### Task prompt
Each line of the records below that holds "instance" should be copied out.

(Collected data entries)
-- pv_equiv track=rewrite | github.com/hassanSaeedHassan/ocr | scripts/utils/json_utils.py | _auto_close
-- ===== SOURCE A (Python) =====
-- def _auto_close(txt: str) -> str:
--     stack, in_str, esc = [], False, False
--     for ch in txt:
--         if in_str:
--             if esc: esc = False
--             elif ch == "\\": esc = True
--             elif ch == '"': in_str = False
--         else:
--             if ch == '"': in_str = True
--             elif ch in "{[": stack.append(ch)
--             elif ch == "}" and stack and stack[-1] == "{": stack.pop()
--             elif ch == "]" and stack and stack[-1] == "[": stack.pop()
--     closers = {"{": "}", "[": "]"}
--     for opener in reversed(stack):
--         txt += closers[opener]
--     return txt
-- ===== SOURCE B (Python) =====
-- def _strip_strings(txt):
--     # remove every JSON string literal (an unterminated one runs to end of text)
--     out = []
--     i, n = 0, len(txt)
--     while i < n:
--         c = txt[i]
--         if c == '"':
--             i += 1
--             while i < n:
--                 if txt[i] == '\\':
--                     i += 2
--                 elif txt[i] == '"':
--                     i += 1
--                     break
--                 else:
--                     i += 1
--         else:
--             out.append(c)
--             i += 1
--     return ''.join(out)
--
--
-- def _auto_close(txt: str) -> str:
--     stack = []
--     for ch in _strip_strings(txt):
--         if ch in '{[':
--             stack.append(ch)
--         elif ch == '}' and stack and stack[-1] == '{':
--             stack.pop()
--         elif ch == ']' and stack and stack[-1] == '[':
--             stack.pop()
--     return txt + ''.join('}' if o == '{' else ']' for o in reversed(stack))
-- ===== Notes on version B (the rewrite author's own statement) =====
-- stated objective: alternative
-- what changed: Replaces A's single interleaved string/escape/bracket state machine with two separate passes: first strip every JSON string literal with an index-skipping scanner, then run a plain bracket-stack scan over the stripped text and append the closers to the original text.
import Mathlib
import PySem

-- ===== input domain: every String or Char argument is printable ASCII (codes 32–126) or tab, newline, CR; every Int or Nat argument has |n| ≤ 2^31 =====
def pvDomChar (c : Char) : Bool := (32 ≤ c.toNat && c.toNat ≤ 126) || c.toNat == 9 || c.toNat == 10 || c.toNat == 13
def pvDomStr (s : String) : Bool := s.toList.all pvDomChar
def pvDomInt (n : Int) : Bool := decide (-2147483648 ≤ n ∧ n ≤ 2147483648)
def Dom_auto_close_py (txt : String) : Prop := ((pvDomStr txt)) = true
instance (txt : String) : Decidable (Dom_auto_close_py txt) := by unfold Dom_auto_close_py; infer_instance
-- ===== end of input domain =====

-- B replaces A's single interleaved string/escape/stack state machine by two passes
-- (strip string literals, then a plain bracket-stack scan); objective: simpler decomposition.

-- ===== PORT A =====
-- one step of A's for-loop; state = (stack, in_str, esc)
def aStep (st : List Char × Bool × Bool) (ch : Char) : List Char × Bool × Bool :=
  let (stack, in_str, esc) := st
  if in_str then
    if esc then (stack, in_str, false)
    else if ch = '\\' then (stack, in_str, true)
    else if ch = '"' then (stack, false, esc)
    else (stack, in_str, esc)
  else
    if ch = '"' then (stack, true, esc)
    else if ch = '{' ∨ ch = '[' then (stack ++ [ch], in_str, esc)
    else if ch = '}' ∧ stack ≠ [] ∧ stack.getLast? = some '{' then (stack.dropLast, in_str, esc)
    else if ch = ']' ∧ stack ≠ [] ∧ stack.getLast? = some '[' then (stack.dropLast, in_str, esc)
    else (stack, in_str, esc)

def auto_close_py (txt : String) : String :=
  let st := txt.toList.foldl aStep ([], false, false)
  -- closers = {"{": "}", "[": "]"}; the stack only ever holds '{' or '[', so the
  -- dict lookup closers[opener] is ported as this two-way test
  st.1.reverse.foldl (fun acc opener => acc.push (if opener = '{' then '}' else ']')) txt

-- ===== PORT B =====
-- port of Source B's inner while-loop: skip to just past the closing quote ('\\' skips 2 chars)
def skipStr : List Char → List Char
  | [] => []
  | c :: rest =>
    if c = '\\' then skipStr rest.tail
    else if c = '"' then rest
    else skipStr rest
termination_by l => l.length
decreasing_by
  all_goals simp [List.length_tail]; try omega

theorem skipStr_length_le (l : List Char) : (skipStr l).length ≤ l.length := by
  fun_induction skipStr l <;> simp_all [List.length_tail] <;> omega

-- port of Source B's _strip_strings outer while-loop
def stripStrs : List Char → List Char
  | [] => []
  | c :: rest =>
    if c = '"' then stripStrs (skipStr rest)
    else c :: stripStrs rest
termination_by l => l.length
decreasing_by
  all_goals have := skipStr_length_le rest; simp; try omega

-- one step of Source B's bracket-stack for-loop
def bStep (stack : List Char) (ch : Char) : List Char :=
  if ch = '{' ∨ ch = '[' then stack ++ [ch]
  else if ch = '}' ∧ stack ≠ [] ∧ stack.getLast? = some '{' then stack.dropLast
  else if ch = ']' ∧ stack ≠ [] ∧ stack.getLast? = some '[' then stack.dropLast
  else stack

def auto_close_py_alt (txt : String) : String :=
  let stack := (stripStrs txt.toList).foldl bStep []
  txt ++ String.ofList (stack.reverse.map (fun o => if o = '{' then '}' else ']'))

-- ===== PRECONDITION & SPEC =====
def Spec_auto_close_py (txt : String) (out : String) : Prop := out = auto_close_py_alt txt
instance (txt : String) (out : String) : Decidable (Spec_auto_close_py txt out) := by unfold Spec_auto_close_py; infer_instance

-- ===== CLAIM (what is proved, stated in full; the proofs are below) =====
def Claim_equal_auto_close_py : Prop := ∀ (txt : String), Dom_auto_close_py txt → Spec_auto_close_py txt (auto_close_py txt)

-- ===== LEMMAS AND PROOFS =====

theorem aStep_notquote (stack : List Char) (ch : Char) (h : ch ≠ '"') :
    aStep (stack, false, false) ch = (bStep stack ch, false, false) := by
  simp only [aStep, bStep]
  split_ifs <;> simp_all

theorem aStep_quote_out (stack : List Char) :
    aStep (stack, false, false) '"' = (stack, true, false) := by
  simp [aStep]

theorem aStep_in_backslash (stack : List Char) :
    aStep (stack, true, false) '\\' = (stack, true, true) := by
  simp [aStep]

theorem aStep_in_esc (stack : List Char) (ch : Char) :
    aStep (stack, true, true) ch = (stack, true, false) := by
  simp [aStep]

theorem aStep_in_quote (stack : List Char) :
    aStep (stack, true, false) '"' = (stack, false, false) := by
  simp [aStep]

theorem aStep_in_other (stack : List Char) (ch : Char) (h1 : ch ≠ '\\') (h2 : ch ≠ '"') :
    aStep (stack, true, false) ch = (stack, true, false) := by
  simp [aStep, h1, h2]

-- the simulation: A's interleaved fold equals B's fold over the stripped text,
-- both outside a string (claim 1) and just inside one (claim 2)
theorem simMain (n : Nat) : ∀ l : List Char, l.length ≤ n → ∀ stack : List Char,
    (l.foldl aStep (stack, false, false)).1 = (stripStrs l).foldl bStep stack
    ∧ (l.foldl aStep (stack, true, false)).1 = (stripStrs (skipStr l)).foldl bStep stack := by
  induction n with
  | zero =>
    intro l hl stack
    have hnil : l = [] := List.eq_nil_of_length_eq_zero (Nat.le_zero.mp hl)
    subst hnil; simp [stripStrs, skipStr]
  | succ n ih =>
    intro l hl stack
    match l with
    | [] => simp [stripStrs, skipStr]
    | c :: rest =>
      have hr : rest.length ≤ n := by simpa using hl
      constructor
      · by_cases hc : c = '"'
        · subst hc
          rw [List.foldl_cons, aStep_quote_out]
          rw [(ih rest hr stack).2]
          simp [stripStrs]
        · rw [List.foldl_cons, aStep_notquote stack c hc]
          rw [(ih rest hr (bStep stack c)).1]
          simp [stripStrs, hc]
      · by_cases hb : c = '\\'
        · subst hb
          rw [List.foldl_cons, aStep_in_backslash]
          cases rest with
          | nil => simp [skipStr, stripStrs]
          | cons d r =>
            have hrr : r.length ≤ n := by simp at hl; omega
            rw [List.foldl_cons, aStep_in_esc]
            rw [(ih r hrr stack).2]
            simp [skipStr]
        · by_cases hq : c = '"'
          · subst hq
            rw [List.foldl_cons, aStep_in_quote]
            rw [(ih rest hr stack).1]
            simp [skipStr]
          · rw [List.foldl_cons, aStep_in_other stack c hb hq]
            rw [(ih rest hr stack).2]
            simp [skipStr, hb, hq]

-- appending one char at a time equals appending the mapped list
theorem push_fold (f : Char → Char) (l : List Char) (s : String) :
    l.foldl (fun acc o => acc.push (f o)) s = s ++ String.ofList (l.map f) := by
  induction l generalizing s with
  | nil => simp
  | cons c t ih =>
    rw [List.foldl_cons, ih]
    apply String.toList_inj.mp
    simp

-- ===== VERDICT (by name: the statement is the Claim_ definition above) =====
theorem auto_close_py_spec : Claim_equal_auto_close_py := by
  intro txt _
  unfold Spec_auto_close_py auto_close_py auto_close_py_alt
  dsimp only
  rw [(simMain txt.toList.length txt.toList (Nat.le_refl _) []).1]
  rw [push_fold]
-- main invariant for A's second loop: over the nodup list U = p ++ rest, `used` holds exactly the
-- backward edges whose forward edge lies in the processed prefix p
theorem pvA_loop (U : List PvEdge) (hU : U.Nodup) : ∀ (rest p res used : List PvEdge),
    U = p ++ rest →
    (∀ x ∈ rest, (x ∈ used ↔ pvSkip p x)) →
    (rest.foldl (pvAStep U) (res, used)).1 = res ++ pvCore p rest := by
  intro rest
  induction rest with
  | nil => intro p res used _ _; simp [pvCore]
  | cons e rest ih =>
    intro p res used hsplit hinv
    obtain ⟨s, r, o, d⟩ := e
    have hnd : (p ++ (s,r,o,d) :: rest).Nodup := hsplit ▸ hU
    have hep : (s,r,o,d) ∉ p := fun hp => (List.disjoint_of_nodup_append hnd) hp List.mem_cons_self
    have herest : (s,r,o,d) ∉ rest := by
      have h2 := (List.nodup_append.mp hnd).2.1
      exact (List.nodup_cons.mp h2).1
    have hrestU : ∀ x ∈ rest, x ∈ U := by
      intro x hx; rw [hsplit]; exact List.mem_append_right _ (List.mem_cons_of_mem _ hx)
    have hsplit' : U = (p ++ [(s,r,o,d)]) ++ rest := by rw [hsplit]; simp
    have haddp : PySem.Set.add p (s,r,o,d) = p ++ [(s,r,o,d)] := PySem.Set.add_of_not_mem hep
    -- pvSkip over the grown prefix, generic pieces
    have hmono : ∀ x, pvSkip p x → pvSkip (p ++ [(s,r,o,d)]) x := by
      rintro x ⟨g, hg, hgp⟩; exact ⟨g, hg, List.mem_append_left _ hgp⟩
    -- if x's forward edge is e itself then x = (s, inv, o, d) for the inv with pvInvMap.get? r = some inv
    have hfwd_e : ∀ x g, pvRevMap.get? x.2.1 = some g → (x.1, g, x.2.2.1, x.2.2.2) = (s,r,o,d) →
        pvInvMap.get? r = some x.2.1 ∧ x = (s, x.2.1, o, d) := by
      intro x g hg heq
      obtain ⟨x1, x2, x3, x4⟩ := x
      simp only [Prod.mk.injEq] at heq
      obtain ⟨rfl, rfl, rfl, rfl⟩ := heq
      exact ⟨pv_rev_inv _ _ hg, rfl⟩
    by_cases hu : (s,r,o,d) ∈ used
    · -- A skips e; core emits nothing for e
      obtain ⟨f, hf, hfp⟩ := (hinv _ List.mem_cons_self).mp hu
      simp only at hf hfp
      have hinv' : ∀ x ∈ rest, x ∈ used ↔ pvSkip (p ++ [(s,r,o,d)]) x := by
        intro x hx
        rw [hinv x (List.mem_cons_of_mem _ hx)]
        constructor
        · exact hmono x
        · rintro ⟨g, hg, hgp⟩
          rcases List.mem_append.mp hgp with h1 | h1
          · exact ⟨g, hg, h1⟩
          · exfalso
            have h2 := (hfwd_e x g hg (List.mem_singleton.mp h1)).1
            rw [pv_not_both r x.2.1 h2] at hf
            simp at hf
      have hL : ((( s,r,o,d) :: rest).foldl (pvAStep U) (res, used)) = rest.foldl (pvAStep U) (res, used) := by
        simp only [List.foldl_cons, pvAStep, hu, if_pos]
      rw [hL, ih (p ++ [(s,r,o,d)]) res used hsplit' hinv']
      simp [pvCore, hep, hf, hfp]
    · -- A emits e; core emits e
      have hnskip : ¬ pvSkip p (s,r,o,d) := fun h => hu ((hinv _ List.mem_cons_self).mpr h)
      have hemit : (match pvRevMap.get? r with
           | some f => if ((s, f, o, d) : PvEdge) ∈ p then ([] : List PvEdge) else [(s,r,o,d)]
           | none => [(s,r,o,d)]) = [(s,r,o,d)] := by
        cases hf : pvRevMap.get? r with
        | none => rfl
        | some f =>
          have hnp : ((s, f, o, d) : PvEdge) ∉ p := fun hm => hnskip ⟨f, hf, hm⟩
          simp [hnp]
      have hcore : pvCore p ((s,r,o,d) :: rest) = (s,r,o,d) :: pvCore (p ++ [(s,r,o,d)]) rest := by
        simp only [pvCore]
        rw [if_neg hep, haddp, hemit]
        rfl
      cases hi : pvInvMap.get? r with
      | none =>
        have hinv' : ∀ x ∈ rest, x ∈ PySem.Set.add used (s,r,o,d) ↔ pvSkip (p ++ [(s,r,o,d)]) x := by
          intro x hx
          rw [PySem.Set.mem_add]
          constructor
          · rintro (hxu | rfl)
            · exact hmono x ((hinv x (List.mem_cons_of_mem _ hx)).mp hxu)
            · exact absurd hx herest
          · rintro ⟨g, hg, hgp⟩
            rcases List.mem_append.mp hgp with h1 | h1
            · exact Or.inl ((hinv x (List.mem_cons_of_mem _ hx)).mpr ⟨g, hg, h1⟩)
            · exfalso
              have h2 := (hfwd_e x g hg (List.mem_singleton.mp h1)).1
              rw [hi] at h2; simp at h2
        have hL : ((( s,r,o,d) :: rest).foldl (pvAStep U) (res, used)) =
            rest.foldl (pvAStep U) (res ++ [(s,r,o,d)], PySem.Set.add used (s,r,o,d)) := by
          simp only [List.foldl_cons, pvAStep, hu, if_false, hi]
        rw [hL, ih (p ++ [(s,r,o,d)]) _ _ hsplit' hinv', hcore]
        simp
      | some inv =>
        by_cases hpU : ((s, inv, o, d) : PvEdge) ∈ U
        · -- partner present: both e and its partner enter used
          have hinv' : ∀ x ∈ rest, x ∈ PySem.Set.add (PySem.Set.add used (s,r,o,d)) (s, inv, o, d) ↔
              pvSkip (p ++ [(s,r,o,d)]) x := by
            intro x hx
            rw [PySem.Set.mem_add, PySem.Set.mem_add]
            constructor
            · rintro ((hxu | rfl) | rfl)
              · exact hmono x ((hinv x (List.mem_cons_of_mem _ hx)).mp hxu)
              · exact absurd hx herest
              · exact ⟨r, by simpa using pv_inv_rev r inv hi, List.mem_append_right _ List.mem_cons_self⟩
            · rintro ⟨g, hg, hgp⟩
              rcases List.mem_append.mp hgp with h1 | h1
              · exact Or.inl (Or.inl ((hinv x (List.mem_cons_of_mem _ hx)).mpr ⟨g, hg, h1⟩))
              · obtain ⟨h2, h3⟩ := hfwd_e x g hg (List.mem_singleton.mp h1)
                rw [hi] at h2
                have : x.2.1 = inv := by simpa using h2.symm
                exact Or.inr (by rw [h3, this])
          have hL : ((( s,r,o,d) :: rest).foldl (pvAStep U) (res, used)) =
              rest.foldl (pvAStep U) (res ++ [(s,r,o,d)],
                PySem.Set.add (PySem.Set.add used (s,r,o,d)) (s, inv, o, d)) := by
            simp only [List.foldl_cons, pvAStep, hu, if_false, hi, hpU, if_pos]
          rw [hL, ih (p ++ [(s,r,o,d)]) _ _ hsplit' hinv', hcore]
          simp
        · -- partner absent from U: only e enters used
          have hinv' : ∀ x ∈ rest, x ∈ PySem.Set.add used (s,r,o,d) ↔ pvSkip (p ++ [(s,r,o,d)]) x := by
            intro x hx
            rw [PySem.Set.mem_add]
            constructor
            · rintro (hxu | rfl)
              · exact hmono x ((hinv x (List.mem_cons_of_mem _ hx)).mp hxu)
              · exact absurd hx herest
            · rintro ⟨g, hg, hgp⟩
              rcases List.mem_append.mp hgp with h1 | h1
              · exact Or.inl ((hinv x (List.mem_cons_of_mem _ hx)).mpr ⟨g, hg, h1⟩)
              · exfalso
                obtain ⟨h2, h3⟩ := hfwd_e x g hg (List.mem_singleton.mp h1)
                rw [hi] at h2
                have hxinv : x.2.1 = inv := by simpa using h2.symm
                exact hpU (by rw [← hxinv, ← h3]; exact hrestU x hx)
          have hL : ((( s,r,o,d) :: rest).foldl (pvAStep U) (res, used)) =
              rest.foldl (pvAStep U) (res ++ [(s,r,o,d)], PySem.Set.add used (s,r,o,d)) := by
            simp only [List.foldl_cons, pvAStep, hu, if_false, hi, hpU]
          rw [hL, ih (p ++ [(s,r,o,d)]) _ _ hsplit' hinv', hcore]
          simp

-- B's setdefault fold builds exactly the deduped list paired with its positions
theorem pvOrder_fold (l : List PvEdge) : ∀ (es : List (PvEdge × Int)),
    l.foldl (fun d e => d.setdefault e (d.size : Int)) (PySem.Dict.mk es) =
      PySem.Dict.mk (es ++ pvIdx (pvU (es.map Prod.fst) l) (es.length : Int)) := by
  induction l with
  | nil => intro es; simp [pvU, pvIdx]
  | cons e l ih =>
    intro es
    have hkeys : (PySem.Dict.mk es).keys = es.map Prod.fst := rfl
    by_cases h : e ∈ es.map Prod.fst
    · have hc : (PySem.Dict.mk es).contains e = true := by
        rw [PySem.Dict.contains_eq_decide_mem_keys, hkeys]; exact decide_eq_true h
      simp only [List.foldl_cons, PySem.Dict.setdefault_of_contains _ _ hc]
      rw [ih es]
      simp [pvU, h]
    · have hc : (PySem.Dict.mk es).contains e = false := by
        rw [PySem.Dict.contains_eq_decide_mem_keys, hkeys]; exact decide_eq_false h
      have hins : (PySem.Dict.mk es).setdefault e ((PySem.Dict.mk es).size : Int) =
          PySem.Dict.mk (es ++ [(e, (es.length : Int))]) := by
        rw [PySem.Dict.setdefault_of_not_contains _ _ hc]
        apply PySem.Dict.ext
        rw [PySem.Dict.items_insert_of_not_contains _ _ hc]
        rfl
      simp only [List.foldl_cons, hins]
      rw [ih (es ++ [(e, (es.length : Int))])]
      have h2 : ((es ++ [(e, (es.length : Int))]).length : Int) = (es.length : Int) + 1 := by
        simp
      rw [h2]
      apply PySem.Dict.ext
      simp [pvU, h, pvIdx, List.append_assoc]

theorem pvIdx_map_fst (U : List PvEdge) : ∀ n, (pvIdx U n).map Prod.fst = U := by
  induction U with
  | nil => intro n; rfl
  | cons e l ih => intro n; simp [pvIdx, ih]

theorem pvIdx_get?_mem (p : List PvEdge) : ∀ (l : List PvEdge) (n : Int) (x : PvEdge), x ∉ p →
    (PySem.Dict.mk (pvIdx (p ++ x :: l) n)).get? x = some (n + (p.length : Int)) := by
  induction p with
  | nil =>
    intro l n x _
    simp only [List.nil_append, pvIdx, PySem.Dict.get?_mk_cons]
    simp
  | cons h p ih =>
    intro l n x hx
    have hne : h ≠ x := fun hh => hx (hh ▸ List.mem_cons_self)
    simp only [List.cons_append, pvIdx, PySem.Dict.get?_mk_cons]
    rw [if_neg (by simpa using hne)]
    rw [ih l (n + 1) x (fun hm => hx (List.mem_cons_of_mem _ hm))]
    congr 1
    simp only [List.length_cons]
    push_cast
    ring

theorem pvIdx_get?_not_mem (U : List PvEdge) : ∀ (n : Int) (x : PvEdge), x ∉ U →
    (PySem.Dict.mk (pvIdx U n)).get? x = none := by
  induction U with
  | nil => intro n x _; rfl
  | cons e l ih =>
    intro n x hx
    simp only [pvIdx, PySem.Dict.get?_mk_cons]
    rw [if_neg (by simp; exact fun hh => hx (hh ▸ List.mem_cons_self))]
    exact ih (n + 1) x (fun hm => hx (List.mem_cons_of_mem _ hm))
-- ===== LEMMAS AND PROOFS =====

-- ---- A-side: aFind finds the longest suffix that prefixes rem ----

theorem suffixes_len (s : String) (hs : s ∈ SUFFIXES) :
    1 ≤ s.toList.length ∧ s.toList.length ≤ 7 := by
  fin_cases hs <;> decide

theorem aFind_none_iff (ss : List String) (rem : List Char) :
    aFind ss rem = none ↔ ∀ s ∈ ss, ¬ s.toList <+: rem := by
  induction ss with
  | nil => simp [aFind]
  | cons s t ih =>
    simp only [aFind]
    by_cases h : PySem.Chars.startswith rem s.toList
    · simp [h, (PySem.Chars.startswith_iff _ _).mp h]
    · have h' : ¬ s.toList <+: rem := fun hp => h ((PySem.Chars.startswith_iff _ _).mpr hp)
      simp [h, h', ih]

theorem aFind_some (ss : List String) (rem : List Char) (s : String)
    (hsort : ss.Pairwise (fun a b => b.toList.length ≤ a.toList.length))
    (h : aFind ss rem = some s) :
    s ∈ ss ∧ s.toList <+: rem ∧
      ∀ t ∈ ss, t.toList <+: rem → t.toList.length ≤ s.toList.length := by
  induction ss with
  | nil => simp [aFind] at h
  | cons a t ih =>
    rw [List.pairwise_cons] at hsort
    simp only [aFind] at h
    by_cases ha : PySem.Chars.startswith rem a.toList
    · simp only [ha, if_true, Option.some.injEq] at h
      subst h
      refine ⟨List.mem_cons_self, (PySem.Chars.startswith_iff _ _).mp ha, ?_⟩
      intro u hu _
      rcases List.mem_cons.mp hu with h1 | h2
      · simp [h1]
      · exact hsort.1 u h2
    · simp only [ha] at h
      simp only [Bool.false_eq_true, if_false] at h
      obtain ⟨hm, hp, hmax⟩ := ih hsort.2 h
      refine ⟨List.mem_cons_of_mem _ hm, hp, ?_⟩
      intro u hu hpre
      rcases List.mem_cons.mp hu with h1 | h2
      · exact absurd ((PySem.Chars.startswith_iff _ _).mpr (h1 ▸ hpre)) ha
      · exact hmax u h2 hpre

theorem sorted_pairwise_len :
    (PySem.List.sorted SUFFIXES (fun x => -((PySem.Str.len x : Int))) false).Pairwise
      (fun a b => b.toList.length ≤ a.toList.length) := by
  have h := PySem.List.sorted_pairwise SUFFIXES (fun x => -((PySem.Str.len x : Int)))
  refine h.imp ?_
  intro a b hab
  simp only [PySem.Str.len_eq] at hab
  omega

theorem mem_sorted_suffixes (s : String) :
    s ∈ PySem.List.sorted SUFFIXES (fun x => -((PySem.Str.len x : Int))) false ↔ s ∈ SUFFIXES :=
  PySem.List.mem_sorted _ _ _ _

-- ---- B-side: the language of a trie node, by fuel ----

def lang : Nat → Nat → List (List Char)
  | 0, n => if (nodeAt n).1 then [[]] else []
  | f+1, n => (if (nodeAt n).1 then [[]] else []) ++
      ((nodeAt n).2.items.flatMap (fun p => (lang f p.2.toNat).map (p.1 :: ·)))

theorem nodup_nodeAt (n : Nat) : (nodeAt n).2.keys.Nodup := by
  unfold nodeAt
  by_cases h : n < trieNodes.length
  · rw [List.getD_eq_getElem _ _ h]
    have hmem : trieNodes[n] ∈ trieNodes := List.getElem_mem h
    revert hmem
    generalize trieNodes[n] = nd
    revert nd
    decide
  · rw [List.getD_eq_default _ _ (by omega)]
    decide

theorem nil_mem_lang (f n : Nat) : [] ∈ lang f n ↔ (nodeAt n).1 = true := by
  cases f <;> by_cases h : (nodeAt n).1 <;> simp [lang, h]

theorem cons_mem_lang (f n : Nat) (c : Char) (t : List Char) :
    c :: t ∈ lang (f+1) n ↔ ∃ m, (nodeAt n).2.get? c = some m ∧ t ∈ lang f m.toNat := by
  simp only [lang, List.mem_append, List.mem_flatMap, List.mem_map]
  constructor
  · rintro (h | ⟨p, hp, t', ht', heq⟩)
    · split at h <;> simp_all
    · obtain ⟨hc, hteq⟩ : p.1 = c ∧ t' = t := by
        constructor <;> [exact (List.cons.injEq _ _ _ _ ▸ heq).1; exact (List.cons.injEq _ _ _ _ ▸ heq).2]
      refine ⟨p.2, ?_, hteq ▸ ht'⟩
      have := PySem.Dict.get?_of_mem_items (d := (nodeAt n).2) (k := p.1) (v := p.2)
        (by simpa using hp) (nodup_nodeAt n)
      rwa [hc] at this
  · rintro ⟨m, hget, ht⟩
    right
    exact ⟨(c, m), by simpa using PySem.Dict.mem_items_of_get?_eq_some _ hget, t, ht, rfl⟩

### Exercise output
instance (txt : String) : Decidable (Dom_auto_close_py txt) := by unfold Dom_auto_close_py; infer_instance
instance (txt : String) (out : String) : Decidable (Spec_auto_close_py txt out) := by unfold Spec_auto_close_py; infer_instance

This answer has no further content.